What Is the Optimum Strain for Pt Alloys for Oxygen Electroreduction?

In order to make low-temperature fuel cells commercially viable, it is crucial to develop oxygen reduction catalysts based on more active, stable and abundant materials. A fruitful strategy for enhancing the oxygen reduction reaction (ORR) activity is to alloy Pt with transition metals [1]. However, commercial alloys of Pt and late transition metals such as Ni, Co or Fe are typically unstable under fuel-cell conditions [2]. The very negative enthalpy of formation of alloys of Pt and lanthanides could provide them with greater long term stability than Pt and late transition metals. Herein, we show the trends in activity and stability novel Pt-lanthanide (Pt-Ln) alloys as efficient ORR catalysts.

Sputter-cleaned, polycrystalline Pt5Gd shows a 5-fold increase in ORR activity [3], relative to Pt. All the Pt-lanthanide alloys are at least 3 times more active than Pt for the ORR [3-5]. A compressed Pt overlayer is formed onto the bulk alloy.
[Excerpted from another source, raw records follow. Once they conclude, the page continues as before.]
-- pv_equiv track=rewrite | github.com/sshh12/SchoolCode | Algorithms/Misc/ManacherPalindrome.py | _run_manacher
-- ===== SOURCE A (Python) =====
-- def _run_manacher(alt_chars):
--
--     palin_table = [0] * len(alt_chars)
--
--     center, right = 0, 0
--
--     for i in range(len(alt_chars) - 1):
--
--         opposite = center * 2 - i
--
--         if right > i:
--             palin_table[i] = min(right - i, palin_table[opposite])
--
--         while alt_chars[i + (1 + palin_table[i])] == alt_chars[i - (1 + palin_table[i])]:
--             palin_table[i] += 1
--
--         if i + palin_table[i] > right:
--             center, right = i, i + palin_table[i]
--
--     return palin_table
-- ===== SOURCE B (Python) =====
-- def _run_manacher(alt_chars):
--
--     palin_table = [0] * len(alt_chars)
--
--     for i in range(len(alt_chars) - 1):
--
--         while alt_chars[i + (1 + palin_table[i])] == alt_chars[i - (1 + palin_table[i])]:
--             palin_table[i] += 1
--
--     return palin_table
-- ===== Notes on version B (the rewrite author's own statement) =====
-- stated objective: simpler
-- what changed: Replaces Manacher's amortized center/right mirror bookkeeping with plain expand-around-center: every position expands from radius 0, dropping center/right/opposite and the table lookup entirely, with identical index expressions so wraparound and IndexError behaviour coincide.
import Mathlib
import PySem

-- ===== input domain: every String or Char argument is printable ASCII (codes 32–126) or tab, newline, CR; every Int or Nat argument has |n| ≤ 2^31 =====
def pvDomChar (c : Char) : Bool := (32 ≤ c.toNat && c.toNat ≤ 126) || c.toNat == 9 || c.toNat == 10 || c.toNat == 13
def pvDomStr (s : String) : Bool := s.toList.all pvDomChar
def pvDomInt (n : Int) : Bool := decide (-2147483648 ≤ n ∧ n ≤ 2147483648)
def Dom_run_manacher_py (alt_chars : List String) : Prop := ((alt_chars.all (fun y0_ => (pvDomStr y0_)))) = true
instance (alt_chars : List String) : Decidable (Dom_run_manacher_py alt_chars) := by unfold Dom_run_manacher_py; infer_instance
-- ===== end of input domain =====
Accordingly, the effect of alloying Pt is to impose strain onto the Pt overlayer [3-5]. It is likely that this strain would be relaxed by defects [6]. The activity of the Pt-based electrocatalysts versus the lattice parameter in the bulk shows a volcano relationship (Fig. 1A). The lattice parameter is presented as a new descriptor that controls both the activity and stability of these materials [5]. The best performance (activity-stability) is achieved by Pt5Gd. Furthermore, mass-selected PtxGd nanoparticles synthesised by the gas aggregation technique present a significant ORR activity enhancement as compared to pure Pt nanoparticles, PtxGd 8 nm showing 3.6 A (mg Pt)-1 mass activity (Fig. 1B) [7], surpassing the highest activity reached with PtxY nanoparticles [8]. The activity of PtxGd nanoparticles also correlates strongly with compressive strain. Our results demonstrate that we can engineer both the activity and stability by tuning the Pt-Pt distance.

References

[1] I.E.L. Stephens, A.S. Bondarenko, U. Grønbjerg, J. Rossmeisl, I. Chorkendorff, Energy Environ. Sci. 2012, 5, 6744.
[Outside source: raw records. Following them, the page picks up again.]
-- pv_equiv track=rewrite | github.com/erbilen-tech/FPL_Data_Visualization | FPL_CSV_Converter/fpl_csv_converter.py | get_past_seasons
-- ===== SOURCE A (Python) =====
-- def get_past_seasons(pid, data, psc):
--     previous_pl_seasons = psc
--
--     # Variable declarations for summed past statistic headers
--     total_points, minutes, goals_scored, assists, clean_sheets, goals_conceded, own_goals = 0, 0, 0, 0, 0, 0, 0
--     penalties_saved, penalties_missed, yellow_cards, red_cards, saves, ea_index = 0, 0, 0, 0, 0, 0
--
--     # For all previous PL seasons...
--     for s in range(psc):
--         total_points += data['history_past'][s]['total_points']
--         minutes += data['history_past'][s]['minutes']
--         goals_scored += data['history_past'][s]['goals_scored']
--         assists += data['history_past'][s]['assists']
--         clean_sheets += data['history_past'][s]['clean_sheets']
--         goals_conceded += data['history_past'][s]['goals_conceded']
--         own_goals += data['history_past'][s]['own_goals']
--         penalties_saved += data['history_past'][s]['penalties_saved']
--         penalties_missed += data['history_past'][s]['penalties_missed']
--         yellow_cards += data['history_past'][s]['yellow_cards']
--         red_cards += data['history_past'][s]['red_cards']
--         saves += data['history_past'][s]['saves']
--         ea_index += data['history_past'][s]['ea_index']
--
--     # Create JSON of overall past season stats
--     past_season_data = {'total_points': total_points,
--                         'mins_played': minutes,
--                         'goals_scored': goals_scored,
--                         'assists': assists,
--                         'clean_sheets': clean_sheets,
--                         'goals_conceded': goals_conceded,
--                         'own_goals': own_goals,
--                         'penalties_saved': penalties_saved,
--                         'penalties_missed': penalties_missed,
--                         'yellow_cards': yellow_cards,
--                         'red_cards': red_cards,
--                         'saves': saves,
--                         'ea_index': ea_index,
--                         'previous_pl_seasons': previous_pl_seasons,
--                         'Player_pid': pid}
--
--     return past_season_data
-- ===== SOURCE B (Python) =====
-- _FIELDS = {'total_points': 'total_points',
--            'mins_played': 'minutes',
--            'goals_scored': 'goals_scored',
--            'assists': 'assists',
--            'clean_sheets': 'clean_sheets',
--            'goals_conceded': 'goals_conceded',
--            'own_goals': 'own_goals',
--            'penalties_saved': 'penalties_saved',
--            'penalties_missed': 'penalties_missed',
--            'yellow_cards': 'yellow_cards',
--            'red_cards': 'red_cards',
--            'saves': 'saves',
--            'ea_index': 'ea_index'}
--
--
-- def get_past_seasons(pid, data, psc):
--     result = {out: sum(data['history_past'][s][src] for s in range(psc))
--               for out, src in _FIELDS.items()}
--     result['previous_pl_seasons'] = psc
--     result['Player_pid'] = pid
--     return result
-- ===== Notes on version B (the rewrite author's own statement) =====
-- stated objective: idiomatic
-- what changed: Replaces A's one loop over seasons maintaining 13 hand-named accumulator variables by a table mapping each output key to its source stat and a per-field summation in a dict comprehension.
import Mathlib
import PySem

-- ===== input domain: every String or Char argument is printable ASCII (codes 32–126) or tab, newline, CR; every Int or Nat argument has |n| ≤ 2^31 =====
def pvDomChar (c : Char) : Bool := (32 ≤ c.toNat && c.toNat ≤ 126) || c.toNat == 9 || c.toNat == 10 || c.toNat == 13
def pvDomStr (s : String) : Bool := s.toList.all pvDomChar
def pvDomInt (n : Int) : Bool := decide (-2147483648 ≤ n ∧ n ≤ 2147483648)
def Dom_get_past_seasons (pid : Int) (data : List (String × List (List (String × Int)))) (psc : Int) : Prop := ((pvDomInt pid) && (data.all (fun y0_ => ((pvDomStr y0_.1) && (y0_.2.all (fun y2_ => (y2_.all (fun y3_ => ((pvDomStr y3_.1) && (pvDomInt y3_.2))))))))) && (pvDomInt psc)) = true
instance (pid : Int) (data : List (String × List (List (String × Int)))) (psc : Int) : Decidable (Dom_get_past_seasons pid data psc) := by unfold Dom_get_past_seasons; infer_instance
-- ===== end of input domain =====

-- B replaces A's 13 hand-kept accumulator variables by a table of (output key, source stat)
-- pairs and one per-field summation; objective: idiomatic/alternative (no speed claim).
-- ===== PORT A =====
-- first-match association-list lookup = Python dict lookup (none = KeyError)
def alget {α : Type} (l : List (String × α)) (k : String) : Option α :=
  (List.find? (fun kv => kv.1 == k) l).map (·.2)

-- data['history_past'][s][src]; the defaults are reached only outside Pre_ (where Python raises)
def histStat (data : List (String × List (List (String × Int)))) (s : Int) (src : String) : Int :=
  (alget (PySem.List.pyGetD ((alget data "history_past").getD []) s []) src).getD 0

def get_past_seasons (pid : Int) (data : List (String × List (List (String × Int)))) (psc : Int) : List (String × Int) :=
  let t : Int × Int × Int × Int × Int × Int × Int × Int × Int × Int × Int × Int × Int :=
    (PySem.List.pyRange 0 psc 1).foldl
      (fun (t : Int × Int × Int × Int × Int × Int × Int × Int × Int × Int × Int × Int × Int) s =>
      (t.1 + histStat data s "total_points",
       t.2.1 + histStat data s "minutes",
       t.2.2.1 + histStat data s "goals_scored",
       t.2.2.2.1 + histStat data s "assists",
       t.2.2.2.2.1 + histStat data s "clean_sheets",
       t.2.2.2.2.2.1 + histStat data s "goals_conceded",
       t.2.2.2.2.2.2.1 + histStat data s "own_goals",
       t.2.2.2.2.2.2.2.1 + histStat data s "penalties_saved",
       t.2.2.2.2.2.2.2.2.1 + histStat data s "penalties_missed",
       t.2.2.2.2.2.2.2.2.2.1 + histStat data s "yellow_cards",
       t.2.2.2.2.2.2.2.2.2.2.1 + histStat data s "red_cards",
       t.2.2.2.2.2.2.2.2.2.2.2.1 + histStat data s "saves",
       t.2.2.2.2.2.2.2.2.2.2.2.2 + histStat data s "ea_index"))
      (0, 0, 0, 0, 0, 0, 0, 0, 0, 0, 0, 0, 0)
  [("total_points", t.1),
   ("mins_played", t.2.1),
   ("goals_scored", t.2.2.1),
   ("assists", t.2.2.2.1),
   ("clean_sheets", t.2.2.2.2.1),
   ("goals_conceded", t.2.2.2.2.2.1),
   ("own_goals", t.2.2.2.2.2.2.1),
   ("penalties_saved", t.2.2.2.2.2.2.2.1),
   ("penalties_missed", t.2.2.2.2.2.2.2.2.1),
   ("yellow_cards", t.2.2.2.2.2.2.2.2.2.1),
   ("red_cards", t.2.2.2.2.2.2.2.2.2.2.1),
   ("saves", t.2.2.2.2.2.2.2.2.2.2.2.1),
   ("ea_index", t.2.2.2.2.2.2.2.2.2.2.2.2),
   ("previous_pl_seasons", psc), ("Player_pid", pid)]

-- ===== PORT B =====
def pvFields : List (String × String) :=
  [("total_points", "total_points"), ("mins_played", "minutes"), ("goals_scored", "goals_scored"), ("assists", "assists"), ("clean_sheets", "clean_sheets"), ("goals_conceded", "goals_conceded"), ("own_goals", "own_goals"), ("penalties_saved", "penalties_saved"), ("penalties_missed", "penalties_missed"), ("yellow_cards", "yellow_cards"), ("red_cards", "red_cards"), ("saves", "saves"), ("ea_index", "ea_index")]

def get_past_seasons_alt (pid : Int) (data : List (String × List (List (String × Int)))) (psc : Int) : List (String × Int) :=
  (pvFields.map (fun kv =>
    (kv.1, ((PySem.List.pyRange 0 psc 1).map (fun s => histStat data s kv.2)).sum)))
  ++ [("previous_pl_seasons", psc), ("Player_pid", pid)]

-- ===== PRECONDITION & SPEC =====
def pvSrcKeys : List String := ["total_points", "minutes", "goals_scored", "assists", "clean_sheets", "goals_conceded", "own_goals", "penalties_saved", "penalties_missed", "yellow_cards", "red_cards", "saves", "ea_index"]

-- Pre_ excludes exactly the inputs where Python A raises: psc > 0 with 'history_past'
-- missing (KeyError), psc larger than the list (IndexError), or a stat key missing (KeyError).
def Pre_get_past_seasons (pid : Int) (data : List (String × List (List (String × Int)))) (psc : Int) : Prop :=
  psc ≤ 0 ∨
    ((alget data "history_past").isSome ∧
     psc ≤ (((alget data "history_past").getD []).length : Int) ∧
     ∀ d ∈ ((alget data "history_past").getD []).take psc.toNat,
       ∀ k ∈ pvSrcKeys, (alget d k).isSome)

instance (pid : Int) (data : List (String × List (List (String × Int)))) (psc : Int) : Decidable (Pre_get_past_seasons pid data psc) := by
  unfold Pre_get_past_seasons; infer_instance

def pvWitness_get_past_seasons : Int × (List (String × List (List (String × Int)))) × Int :=
  (7, [("history_past", [[("total_points", 1), ("minutes", 2), ("goals_scored", 3), ("assists", 4), ("clean_sheets", 5), ("goals_conceded", 6), ("own_goals", 7), ("penalties_saved", 8), ("penalties_missed", 9), ("yellow_cards", 10), ("red_cards", 11), ("saves", 12), ("ea_index", 13)]])], 1)

def Spec_get_past_seasons (pid : Int) (data : List (String × List (List (String × Int)))) (psc : Int) (out : List (String × Int)) : Prop := out = get_past_seasons_alt pid data psc
instance (pid : Int) (data : List (String × List (List (String × Int)))) (psc : Int) (out : List (String × Int)) : Decidable (Spec_get_past_seasons pid data psc out) := by unfold Spec_get_past_seasons; infer_instance

-- ===== CLAIM (what is proved, stated in full; the proofs are below) =====
def Claim_equal_get_past_seasons : Prop := ∀ (pid : Int) (data : List (String × List (List (String × Int)))) (psc : Int), Dom_get_past_seasons pid data psc → Pre_get_past_seasons pid data psc → Spec_get_past_seasons pid data psc (get_past_seasons pid data psc)

-- ===== LEMMAS AND PROOFS =====
-- A's 13-accumulator loop computed componentwise: each slot is its start plus a per-field sum.
theorem loopA (data : List (String × List (List (String × Int)))) (l : List Int)
    (a1 a2 a3 a4 a5 a6 a7 a8 a9 a10 a11 a12 a13 : Int) :
    l.foldl
      (fun (t : Int × Int × Int × Int × Int × Int × Int × Int × Int × Int × Int × Int × Int) s =>
      (t.1 + histStat data s "total_points",
       t.2.1 + histStat data s "minutes",
       t.2.2.1 + histStat data s "goals_scored",
       t.2.2.2.1 + histStat data s "assists",
       t.2.2.2.2.1 + histStat data s "clean_sheets",
       t.2.2.2.2.2.1 + histStat data s "goals_conceded",
       t.2.2.2.2.2.2.1 + histStat data s "own_goals",
       t.2.2.2.2.2.2.2.1 + histStat data s "penalties_saved",
       t.2.2.2.2.2.2.2.2.1 + histStat data s "penalties_missed",
       t.2.2.2.2.2.2.2.2.2.1 + histStat data s "yellow_cards",
       t.2.2.2.2.2.2.2.2.2.2.1 + histStat data s "red_cards",
       t.2.2.2.2.2.2.2.2.2.2.2.1 + histStat data s "saves",
       t.2.2.2.2.2.2.2.2.2.2.2.2 + histStat data s "ea_index"))
      (a1, a2, a3, a4, a5, a6, a7, a8, a9, a10, a11, a12, a13)
    = (a1 + (l.map (fun s => histStat data s "total_points")).sum,
     a2 + (l.map (fun s => histStat data s "minutes")).sum,
     a3 + (l.map (fun s => histStat data s "goals_scored")).sum,
     a4 + (l.map (fun s => histStat data s "assists")).sum,
     a5 + (l.map (fun s => histStat data s "clean_sheets")).sum,
     a6 + (l.map (fun s => histStat data s "goals_conceded")).sum,
     a7 + (l.map (fun s => histStat data s "own_goals")).sum,
     a8 + (l.map (fun s => histStat data s "penalties_saved")).sum,
     a9 + (l.map (fun s => histStat data s "penalties_missed")).sum,
     a10 + (l.map (fun s => histStat data s "yellow_cards")).sum,
     a11 + (l.map (fun s => histStat data s "red_cards")).sum,
     a12 + (l.map (fun s => histStat data s "saves")).sum,
     a13 + (l.map (fun s => histStat data s "ea_index")).sum) := by
  induction l generalizing a1 a2 a3 a4 a5 a6 a7 a8 a9 a10 a11 a12 a13 with
  | nil => simp
  | cons x xs ih => simp [List.foldl_cons, ih, add_assoc]

-- ===== VERDICT (by name: the statement is the Claim_ definition above) =====
theorem get_past_seasons_spec : Claim_equal_get_past_seasons := by
  intro pid data psc _ _
  unfold Spec_get_past_seasons get_past_seasons get_past_seasons_alt
  rw [loopA]
  simp [pvFields]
[2] S. Chen, H.A. Gasteiger, K. Hayakawa, T. Tada, Y. Shao-Horn, J. Electrochem. Soc. 2010, 1571, A82.

[3] M. Escudero-Escribano, et al., J. Am. Chem. Soc. 2012, 130, 16476.

[4] P. Malacrida, M. Escudero-Escribano, A. Verdaguer-Casadevall, I.E.L. Stephens, I. Chorkendorff, J. Mater. Chem. A 2014, 2, 4234.

[5] M. Escudero-Escribano, et al., to be submitted, 2014.

[6] P. Strasser, et al., Nature Chem. 2010, 2, 454.

[7] A. Velázquez-Palenzuela, et al., J. Catal., accepted, 2014.

[8] P. Hernández-Fernández, et al., Nature Chem. 2014, 6, 732.

Fig 1. (A) ORR kinetic current density as a function of the lattice parameter and the Pt-Pt distance for Pt₅Ln and Pt.  (B) Mass activity of Pt_xGd, Pt_xY and Pt nanoparticles. All activity values were taken at 0.9 V vs. RHE, from cyclic voltammetry recorded at 50 mV s^-1 and 1600 rpm in O₂-saturated 0.1M HClO₄.